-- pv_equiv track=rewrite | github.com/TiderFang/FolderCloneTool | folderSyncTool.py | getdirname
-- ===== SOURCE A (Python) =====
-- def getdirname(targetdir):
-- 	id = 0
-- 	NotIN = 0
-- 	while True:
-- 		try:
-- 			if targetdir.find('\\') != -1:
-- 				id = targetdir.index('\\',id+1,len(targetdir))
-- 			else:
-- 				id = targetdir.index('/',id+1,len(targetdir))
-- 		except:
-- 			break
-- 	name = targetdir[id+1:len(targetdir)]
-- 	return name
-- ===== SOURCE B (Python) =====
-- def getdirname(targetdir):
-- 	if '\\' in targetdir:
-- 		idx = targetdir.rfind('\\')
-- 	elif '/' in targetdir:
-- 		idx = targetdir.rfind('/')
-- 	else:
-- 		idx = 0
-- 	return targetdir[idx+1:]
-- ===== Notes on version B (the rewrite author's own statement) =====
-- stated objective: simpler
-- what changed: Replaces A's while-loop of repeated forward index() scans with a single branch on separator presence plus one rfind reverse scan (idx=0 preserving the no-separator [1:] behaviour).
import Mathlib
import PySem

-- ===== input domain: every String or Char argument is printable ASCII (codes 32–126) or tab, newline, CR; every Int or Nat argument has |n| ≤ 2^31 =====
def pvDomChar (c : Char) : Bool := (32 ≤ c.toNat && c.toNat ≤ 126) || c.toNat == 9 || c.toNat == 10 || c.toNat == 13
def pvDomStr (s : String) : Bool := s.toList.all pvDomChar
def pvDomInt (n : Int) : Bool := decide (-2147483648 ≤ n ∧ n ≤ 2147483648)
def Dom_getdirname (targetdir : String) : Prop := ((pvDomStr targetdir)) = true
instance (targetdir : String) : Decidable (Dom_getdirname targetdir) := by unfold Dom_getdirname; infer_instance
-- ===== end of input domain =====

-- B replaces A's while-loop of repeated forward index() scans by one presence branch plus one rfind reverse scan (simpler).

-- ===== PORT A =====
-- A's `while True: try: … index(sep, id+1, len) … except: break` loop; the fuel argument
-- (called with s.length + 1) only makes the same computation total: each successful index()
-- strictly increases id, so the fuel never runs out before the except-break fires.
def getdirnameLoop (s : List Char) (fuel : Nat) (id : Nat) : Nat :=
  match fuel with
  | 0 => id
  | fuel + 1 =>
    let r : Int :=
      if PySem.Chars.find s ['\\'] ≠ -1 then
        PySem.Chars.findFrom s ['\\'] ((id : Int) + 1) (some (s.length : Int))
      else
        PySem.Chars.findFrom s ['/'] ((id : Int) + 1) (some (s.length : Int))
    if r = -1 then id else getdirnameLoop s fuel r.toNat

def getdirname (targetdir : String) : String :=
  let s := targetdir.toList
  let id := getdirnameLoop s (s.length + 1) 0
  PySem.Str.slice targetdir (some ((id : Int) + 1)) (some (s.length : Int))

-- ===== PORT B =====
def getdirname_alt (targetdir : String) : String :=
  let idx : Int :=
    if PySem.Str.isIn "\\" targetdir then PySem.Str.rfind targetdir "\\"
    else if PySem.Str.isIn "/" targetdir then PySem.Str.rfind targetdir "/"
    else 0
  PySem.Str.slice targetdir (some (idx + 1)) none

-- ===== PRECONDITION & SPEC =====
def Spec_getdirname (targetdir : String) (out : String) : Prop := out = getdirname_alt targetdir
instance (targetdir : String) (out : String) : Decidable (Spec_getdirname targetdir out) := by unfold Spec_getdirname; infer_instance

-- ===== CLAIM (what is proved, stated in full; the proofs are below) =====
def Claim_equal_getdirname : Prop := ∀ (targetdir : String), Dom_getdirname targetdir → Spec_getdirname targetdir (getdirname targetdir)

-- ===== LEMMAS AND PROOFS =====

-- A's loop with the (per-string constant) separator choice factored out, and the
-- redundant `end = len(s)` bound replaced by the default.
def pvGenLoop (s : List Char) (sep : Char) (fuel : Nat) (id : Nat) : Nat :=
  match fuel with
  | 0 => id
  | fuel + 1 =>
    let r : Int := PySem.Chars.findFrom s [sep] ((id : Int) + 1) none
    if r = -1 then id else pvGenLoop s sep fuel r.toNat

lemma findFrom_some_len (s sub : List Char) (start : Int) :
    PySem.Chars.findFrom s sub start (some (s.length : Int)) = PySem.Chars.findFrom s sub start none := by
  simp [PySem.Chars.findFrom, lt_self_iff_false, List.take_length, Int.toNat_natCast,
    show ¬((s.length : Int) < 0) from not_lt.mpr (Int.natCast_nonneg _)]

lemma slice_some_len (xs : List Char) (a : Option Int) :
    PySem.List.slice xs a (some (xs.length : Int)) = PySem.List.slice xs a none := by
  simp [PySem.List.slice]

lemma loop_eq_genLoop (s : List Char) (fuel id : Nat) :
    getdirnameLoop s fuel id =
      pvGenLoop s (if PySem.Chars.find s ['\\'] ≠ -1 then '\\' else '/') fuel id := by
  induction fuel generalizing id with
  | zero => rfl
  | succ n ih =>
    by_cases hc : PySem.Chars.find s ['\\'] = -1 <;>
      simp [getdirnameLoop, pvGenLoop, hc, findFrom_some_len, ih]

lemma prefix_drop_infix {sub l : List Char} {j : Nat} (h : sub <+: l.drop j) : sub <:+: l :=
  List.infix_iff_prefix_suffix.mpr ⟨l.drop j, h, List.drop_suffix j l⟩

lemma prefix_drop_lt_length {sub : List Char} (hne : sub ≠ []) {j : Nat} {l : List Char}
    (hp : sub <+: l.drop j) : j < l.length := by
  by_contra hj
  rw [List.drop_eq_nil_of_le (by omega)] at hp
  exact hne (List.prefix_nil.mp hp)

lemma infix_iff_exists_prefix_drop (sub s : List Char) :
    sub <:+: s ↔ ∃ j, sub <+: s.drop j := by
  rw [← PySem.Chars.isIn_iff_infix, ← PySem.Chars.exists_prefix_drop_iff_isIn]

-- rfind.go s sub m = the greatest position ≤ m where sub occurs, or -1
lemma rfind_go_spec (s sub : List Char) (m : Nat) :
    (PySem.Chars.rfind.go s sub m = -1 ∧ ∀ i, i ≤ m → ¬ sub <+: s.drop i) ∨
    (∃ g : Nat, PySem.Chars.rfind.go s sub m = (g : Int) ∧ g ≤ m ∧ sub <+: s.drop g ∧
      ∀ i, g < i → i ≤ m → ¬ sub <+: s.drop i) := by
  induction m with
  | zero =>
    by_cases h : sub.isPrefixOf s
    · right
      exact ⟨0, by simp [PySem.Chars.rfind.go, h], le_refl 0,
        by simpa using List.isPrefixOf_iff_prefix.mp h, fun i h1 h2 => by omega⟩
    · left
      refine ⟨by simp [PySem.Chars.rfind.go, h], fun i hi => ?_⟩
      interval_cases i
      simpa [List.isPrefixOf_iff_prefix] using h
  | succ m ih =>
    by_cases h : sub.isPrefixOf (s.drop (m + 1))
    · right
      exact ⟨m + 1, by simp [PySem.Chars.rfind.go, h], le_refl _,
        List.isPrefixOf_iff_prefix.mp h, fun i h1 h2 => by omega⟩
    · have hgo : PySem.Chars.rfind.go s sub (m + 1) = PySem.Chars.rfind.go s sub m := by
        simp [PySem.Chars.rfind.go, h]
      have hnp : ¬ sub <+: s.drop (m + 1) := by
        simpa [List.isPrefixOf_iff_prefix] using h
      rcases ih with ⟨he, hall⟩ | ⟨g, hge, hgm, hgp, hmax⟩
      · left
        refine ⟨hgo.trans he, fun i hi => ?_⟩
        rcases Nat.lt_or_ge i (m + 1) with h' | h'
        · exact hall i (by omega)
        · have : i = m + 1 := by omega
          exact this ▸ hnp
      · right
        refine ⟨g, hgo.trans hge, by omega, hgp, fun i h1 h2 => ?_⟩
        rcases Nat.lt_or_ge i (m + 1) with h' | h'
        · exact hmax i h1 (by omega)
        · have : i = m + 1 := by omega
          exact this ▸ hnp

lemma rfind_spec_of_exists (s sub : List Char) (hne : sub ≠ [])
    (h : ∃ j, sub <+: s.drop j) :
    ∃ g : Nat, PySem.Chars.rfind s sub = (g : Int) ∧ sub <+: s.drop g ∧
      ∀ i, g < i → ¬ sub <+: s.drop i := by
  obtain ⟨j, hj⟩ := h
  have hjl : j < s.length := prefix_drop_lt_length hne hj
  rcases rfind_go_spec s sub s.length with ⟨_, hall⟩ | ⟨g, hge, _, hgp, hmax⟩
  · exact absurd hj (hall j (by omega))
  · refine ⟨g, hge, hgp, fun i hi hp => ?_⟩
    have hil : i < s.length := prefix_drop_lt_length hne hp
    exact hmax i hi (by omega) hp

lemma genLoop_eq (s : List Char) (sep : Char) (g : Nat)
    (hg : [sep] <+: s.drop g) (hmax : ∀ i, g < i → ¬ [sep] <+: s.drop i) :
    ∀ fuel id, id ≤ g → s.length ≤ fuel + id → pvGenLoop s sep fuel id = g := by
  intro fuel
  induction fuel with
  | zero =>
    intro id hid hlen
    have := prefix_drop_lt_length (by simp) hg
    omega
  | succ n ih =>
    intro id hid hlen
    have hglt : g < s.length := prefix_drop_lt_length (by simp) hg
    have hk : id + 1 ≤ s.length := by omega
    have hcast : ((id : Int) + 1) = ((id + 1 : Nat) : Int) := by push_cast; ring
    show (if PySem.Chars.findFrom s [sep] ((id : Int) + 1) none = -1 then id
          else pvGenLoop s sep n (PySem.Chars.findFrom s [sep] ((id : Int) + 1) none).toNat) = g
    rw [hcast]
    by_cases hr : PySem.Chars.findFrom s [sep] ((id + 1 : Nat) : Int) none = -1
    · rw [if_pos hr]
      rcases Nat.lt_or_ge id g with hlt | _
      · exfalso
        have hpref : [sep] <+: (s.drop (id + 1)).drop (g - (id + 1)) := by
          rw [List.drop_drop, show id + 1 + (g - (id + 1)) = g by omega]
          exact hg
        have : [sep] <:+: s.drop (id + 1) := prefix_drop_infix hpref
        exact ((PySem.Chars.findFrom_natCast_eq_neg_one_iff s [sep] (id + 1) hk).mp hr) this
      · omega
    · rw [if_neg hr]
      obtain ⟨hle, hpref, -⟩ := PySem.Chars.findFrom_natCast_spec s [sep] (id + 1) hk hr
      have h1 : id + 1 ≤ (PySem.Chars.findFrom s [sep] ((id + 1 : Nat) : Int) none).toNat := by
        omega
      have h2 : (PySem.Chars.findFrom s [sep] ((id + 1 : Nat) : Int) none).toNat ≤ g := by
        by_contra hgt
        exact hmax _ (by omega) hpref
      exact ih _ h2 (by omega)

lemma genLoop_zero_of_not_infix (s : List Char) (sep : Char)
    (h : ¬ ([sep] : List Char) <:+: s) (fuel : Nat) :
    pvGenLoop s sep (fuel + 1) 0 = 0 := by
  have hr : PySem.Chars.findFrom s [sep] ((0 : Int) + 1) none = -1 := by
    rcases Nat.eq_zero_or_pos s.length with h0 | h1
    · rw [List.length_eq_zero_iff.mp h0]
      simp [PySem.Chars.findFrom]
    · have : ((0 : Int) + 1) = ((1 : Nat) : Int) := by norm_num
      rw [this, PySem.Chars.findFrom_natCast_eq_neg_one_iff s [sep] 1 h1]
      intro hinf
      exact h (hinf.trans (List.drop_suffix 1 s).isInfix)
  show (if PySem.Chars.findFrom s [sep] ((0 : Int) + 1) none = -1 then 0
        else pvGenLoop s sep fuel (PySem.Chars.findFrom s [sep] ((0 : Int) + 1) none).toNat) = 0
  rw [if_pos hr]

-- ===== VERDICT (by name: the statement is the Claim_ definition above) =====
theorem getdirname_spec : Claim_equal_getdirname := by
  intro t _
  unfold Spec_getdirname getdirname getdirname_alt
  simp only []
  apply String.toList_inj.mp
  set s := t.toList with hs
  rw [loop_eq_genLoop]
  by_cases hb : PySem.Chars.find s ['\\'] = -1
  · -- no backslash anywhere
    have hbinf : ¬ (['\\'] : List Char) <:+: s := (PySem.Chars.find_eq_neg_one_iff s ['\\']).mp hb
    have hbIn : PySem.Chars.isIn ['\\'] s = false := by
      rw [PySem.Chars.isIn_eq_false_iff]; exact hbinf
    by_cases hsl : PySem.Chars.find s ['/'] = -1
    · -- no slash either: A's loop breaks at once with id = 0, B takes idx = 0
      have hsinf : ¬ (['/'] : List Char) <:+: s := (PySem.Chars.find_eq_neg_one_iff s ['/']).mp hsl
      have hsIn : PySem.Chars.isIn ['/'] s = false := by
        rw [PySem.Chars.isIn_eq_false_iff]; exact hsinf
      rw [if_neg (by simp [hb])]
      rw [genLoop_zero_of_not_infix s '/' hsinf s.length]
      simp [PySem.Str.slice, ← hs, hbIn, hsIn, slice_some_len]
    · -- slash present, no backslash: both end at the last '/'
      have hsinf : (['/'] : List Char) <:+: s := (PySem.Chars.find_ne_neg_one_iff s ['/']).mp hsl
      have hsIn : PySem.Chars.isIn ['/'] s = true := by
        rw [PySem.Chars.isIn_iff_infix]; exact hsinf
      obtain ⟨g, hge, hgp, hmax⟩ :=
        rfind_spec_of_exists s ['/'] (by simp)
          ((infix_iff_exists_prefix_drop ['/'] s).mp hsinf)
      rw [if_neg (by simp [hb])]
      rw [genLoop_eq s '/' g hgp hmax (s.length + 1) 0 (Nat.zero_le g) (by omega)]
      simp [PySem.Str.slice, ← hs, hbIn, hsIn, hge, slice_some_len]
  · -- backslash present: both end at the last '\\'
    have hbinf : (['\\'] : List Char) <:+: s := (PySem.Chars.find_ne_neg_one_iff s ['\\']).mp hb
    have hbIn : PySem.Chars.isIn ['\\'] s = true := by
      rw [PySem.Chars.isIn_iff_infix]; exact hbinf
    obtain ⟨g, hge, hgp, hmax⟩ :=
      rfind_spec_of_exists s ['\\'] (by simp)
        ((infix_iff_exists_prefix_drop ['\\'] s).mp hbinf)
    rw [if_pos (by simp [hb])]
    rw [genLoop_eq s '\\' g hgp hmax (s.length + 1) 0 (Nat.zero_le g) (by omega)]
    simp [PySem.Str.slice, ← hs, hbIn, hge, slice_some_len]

--------------------------------------------------

- [Work instruction]: The lines from the start of the entries above through the line containing "-- ===== end of" are the ones to return, please; copy them exactly and include both ends.

- [Response area]:
-- pv_equiv track=rewrite | github.com/TiderFang/FolderCloneTool | folderSyncTool.py | getdirname
-- ===== SOURCE A (Python) =====
-- def getdirname(targetdir):
-- 	id = 0
-- 	NotIN = 0
-- 	while True:
-- 		try:
-- 			if targetdir.find('\\') != -1:
-- 				id = targetdir.index('\\',id+1,len(targetdir))
-- 			else:
-- 				id = targetdir.index('/',id+1,len(targetdir))
-- 		except:
-- 			break
-- 	name = targetdir[id+1:len(targetdir)]
-- 	return name
-- ===== SOURCE B (Python) =====
-- def getdirname(targetdir):
-- 	if '\\' in targetdir:
-- 		idx = targetdir.rfind('\\')
-- 	elif '/' in targetdir:
-- 		idx = targetdir.rfind('/')
-- 	else:
-- 		idx = 0
-- 	return targetdir[idx+1:]
-- ===== Notes on version B (the rewrite author's own statement) =====
-- stated objective: simpler
-- what changed: Replaces A's while-loop of repeated forward index() scans with a single branch on separator presence plus one rfind reverse scan (idx=0 preserving the no-separator [1:] behaviour).
import Mathlib
import PySem

-- ===== input domain: every String or Char argument is printable ASCII (codes 32–126) or tab, newline, CR; every Int or Nat argument has |n| ≤ 2^31 =====
def pvDomChar (c : Char) : Bool := (32 ≤ c.toNat && c.toNat ≤ 126) || c.toNat == 9 || c.toNat == 10 || c.toNat == 13
def pvDomStr (s : String) : Bool := s.toList.all pvDomChar
def pvDomInt (n : Int) : Bool := decide (-2147483648 ≤ n ∧ n ≤ 2147483648)
def Dom_getdirname (targetdir : String) : Prop := ((pvDomStr targetdir)) = true
instance (targetdir : String) : Decidable (Dom_getdirname targetdir) := by unfold Dom_getdirname; infer_instance
-- ===== end of input domain =====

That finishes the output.